[Items listed in a dataset]
:::::
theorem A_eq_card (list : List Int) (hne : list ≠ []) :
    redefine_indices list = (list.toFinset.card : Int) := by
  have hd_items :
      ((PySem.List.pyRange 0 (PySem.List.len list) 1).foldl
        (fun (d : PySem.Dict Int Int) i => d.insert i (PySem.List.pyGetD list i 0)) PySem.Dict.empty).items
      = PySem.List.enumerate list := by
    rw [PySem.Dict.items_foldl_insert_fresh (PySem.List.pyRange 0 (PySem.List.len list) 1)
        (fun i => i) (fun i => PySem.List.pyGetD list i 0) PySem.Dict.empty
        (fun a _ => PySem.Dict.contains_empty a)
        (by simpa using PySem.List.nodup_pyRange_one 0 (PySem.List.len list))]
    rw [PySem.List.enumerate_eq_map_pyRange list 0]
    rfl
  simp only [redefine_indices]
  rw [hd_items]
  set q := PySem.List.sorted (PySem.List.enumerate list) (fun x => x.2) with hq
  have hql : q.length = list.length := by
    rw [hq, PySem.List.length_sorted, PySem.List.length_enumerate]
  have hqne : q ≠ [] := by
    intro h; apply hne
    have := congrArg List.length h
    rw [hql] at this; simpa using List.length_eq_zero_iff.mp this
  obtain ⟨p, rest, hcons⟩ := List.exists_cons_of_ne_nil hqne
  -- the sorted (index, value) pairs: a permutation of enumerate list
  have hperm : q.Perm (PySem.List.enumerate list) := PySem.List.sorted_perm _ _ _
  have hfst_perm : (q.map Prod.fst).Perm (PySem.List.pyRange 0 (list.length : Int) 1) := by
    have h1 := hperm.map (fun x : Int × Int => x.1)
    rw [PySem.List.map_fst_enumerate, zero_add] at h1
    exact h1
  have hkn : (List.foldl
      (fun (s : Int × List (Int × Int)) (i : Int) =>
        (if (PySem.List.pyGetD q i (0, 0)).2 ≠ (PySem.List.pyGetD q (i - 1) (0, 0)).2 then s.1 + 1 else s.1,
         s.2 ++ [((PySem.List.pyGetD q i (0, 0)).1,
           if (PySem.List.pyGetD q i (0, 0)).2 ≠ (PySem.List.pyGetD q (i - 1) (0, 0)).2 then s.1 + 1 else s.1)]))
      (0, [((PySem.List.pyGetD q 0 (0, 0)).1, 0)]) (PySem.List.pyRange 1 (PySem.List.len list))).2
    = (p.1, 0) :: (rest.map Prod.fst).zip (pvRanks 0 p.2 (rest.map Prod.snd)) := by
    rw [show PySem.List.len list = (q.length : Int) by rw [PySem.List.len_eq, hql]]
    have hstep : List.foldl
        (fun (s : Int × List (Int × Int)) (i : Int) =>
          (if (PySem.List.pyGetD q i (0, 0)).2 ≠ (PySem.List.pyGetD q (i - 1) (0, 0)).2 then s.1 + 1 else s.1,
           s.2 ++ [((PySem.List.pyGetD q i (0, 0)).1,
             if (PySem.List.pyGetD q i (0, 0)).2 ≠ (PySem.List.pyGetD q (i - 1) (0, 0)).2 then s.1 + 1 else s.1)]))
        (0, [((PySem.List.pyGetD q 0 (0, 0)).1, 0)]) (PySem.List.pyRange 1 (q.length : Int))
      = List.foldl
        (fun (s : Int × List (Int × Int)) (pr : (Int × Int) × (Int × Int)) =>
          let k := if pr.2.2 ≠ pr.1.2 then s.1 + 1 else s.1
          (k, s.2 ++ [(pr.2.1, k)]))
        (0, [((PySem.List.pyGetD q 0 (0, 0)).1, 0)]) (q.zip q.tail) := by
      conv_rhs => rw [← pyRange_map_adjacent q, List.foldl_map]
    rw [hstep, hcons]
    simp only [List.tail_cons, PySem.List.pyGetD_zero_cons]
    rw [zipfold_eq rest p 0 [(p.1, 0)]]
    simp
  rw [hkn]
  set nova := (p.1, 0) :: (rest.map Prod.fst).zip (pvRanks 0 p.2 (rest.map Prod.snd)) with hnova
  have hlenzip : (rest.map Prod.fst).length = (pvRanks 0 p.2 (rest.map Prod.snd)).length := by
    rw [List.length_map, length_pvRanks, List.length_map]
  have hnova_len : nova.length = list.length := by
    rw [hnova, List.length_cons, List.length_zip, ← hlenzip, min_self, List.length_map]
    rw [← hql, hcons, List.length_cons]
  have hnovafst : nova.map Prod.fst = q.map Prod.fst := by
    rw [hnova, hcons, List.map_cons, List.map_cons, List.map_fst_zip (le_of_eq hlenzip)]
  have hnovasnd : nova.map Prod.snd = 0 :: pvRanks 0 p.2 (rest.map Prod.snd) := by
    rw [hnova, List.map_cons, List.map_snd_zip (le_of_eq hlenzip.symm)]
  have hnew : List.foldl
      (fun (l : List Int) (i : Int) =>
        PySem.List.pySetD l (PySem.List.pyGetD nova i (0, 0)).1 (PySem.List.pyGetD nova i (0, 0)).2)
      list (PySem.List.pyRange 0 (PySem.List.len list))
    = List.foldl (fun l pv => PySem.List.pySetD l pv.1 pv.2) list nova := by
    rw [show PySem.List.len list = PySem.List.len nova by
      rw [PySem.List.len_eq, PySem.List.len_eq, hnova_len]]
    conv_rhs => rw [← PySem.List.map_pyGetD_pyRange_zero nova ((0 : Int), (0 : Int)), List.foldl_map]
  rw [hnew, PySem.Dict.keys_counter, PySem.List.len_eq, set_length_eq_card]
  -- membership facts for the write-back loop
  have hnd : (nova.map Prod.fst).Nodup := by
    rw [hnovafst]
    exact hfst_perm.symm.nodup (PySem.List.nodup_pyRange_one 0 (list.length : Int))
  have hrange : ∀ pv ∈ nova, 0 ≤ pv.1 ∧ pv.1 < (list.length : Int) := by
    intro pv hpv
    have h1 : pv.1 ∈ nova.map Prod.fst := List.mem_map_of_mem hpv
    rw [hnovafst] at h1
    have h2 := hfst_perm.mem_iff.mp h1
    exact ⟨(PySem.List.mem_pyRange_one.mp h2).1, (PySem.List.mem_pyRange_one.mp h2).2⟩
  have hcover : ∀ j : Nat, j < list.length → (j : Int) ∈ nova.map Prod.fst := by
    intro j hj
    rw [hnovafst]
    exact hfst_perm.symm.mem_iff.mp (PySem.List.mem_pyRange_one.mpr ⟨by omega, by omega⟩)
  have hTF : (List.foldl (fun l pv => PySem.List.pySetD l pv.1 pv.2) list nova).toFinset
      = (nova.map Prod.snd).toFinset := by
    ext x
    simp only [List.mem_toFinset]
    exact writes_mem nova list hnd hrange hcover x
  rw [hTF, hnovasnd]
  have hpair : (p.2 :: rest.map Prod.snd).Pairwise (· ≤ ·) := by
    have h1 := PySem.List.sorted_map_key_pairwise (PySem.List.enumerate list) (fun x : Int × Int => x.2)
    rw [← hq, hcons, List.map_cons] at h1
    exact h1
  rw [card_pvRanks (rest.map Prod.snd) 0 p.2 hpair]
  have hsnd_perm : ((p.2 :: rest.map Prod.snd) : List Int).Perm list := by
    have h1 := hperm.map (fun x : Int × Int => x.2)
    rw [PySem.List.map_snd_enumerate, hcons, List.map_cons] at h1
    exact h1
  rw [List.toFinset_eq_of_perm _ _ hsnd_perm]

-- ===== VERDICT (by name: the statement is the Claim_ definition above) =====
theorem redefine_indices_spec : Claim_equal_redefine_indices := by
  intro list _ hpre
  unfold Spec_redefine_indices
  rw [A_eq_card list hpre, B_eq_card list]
:::::
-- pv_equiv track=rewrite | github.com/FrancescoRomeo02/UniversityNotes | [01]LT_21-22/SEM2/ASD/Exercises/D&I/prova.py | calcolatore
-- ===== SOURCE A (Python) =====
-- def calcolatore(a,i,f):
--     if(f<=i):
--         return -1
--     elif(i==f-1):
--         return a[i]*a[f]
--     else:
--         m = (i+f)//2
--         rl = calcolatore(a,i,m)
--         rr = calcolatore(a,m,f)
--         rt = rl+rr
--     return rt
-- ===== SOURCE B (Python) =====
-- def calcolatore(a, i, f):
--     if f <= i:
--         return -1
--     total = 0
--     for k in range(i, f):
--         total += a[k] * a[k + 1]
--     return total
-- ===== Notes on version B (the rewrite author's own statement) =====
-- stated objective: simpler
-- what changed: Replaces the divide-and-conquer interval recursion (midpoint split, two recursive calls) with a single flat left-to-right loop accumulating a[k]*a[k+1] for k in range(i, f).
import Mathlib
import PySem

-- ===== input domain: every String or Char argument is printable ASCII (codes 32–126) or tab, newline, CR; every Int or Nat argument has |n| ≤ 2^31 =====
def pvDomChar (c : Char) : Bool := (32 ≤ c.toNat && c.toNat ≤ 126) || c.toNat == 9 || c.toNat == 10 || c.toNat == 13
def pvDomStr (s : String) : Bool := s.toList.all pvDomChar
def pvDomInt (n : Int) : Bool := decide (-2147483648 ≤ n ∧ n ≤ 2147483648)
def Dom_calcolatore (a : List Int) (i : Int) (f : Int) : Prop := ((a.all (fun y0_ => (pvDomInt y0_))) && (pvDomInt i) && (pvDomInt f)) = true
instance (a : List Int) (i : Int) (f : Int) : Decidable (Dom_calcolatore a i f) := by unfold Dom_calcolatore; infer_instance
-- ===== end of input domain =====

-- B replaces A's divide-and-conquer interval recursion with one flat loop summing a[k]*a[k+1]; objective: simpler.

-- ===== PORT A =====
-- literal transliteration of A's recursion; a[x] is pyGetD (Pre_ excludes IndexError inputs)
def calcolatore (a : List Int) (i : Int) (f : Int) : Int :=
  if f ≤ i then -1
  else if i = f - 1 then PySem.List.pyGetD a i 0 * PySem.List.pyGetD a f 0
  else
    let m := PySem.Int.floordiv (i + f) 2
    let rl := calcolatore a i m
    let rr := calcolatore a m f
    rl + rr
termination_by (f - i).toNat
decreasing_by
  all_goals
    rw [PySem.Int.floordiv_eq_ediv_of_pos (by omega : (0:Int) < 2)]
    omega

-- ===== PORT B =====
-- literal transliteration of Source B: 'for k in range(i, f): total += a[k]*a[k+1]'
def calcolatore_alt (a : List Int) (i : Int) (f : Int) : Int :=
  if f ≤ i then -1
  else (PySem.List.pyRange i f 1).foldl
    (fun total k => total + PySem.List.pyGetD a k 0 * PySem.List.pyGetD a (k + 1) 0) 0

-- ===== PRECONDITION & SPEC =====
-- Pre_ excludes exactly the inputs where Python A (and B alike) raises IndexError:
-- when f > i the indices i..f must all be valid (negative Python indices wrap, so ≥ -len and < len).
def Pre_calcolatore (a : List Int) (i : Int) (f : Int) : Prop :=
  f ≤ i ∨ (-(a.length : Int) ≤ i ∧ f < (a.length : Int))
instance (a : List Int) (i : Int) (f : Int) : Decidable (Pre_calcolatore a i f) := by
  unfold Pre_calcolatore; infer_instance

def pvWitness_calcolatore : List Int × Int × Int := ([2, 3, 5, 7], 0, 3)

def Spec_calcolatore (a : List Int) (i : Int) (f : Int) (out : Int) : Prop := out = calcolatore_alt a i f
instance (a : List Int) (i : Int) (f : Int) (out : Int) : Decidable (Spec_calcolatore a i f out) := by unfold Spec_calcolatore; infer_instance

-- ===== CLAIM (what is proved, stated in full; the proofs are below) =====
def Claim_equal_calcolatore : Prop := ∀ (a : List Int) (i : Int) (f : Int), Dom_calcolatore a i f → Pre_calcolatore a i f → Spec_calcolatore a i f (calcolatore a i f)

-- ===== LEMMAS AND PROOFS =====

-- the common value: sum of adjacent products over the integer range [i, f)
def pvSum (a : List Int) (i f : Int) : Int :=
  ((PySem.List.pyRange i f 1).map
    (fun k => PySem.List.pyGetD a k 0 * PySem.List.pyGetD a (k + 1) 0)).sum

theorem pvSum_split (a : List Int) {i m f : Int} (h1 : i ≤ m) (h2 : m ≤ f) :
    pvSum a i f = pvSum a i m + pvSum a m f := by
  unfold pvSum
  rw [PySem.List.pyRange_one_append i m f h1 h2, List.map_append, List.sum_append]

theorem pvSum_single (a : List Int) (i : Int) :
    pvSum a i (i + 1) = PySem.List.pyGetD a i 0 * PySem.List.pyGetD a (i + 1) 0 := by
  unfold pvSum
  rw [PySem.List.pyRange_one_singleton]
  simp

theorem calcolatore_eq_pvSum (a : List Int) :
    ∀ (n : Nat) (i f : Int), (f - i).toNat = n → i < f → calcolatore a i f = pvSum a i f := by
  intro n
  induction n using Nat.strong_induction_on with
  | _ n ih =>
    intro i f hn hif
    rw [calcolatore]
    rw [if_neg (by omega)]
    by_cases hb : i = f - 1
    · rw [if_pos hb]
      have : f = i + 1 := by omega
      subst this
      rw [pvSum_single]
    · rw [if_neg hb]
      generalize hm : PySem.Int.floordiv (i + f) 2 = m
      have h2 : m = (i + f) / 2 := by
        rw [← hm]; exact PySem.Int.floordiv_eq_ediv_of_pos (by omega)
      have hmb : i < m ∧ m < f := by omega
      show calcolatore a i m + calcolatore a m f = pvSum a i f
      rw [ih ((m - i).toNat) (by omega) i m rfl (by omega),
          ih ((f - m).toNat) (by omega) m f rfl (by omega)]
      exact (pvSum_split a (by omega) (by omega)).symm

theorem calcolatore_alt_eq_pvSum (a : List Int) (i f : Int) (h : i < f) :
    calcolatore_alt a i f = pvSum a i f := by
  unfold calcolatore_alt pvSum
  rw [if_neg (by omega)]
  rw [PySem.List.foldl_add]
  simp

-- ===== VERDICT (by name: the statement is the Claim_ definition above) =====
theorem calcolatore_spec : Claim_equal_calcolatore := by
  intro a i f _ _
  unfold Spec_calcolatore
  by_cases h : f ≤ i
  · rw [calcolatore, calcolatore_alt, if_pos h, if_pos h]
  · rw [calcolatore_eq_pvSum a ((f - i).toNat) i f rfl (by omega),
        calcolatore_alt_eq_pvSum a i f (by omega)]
:::::
Which lines above run from the one containing "theorem A_eq_card (list" to the one containing "(fun a _ => PySem.Dict.contains_empty"? Give them again exactly, both ends included.

theorem A_eq_card (list : List Int) (hne : list ≠ []) :
    redefine_indices list = (list.toFinset.card : Int) := by
  have hd_items :
      ((PySem.List.pyRange 0 (PySem.List.len list) 1).foldl
        (fun (d : PySem.Dict Int Int) i => d.insert i (PySem.List.pyGetD list i 0)) PySem.Dict.empty).items
      = PySem.List.enumerate list := by
    rw [PySem.Dict.items_foldl_insert_fresh (PySem.List.pyRange 0 (PySem.List.len list) 1)
        (fun i => i) (fun i => PySem.List.pyGetD list i 0) PySem.Dict.empty
        (fun a _ => PySem.Dict.contains_empty a)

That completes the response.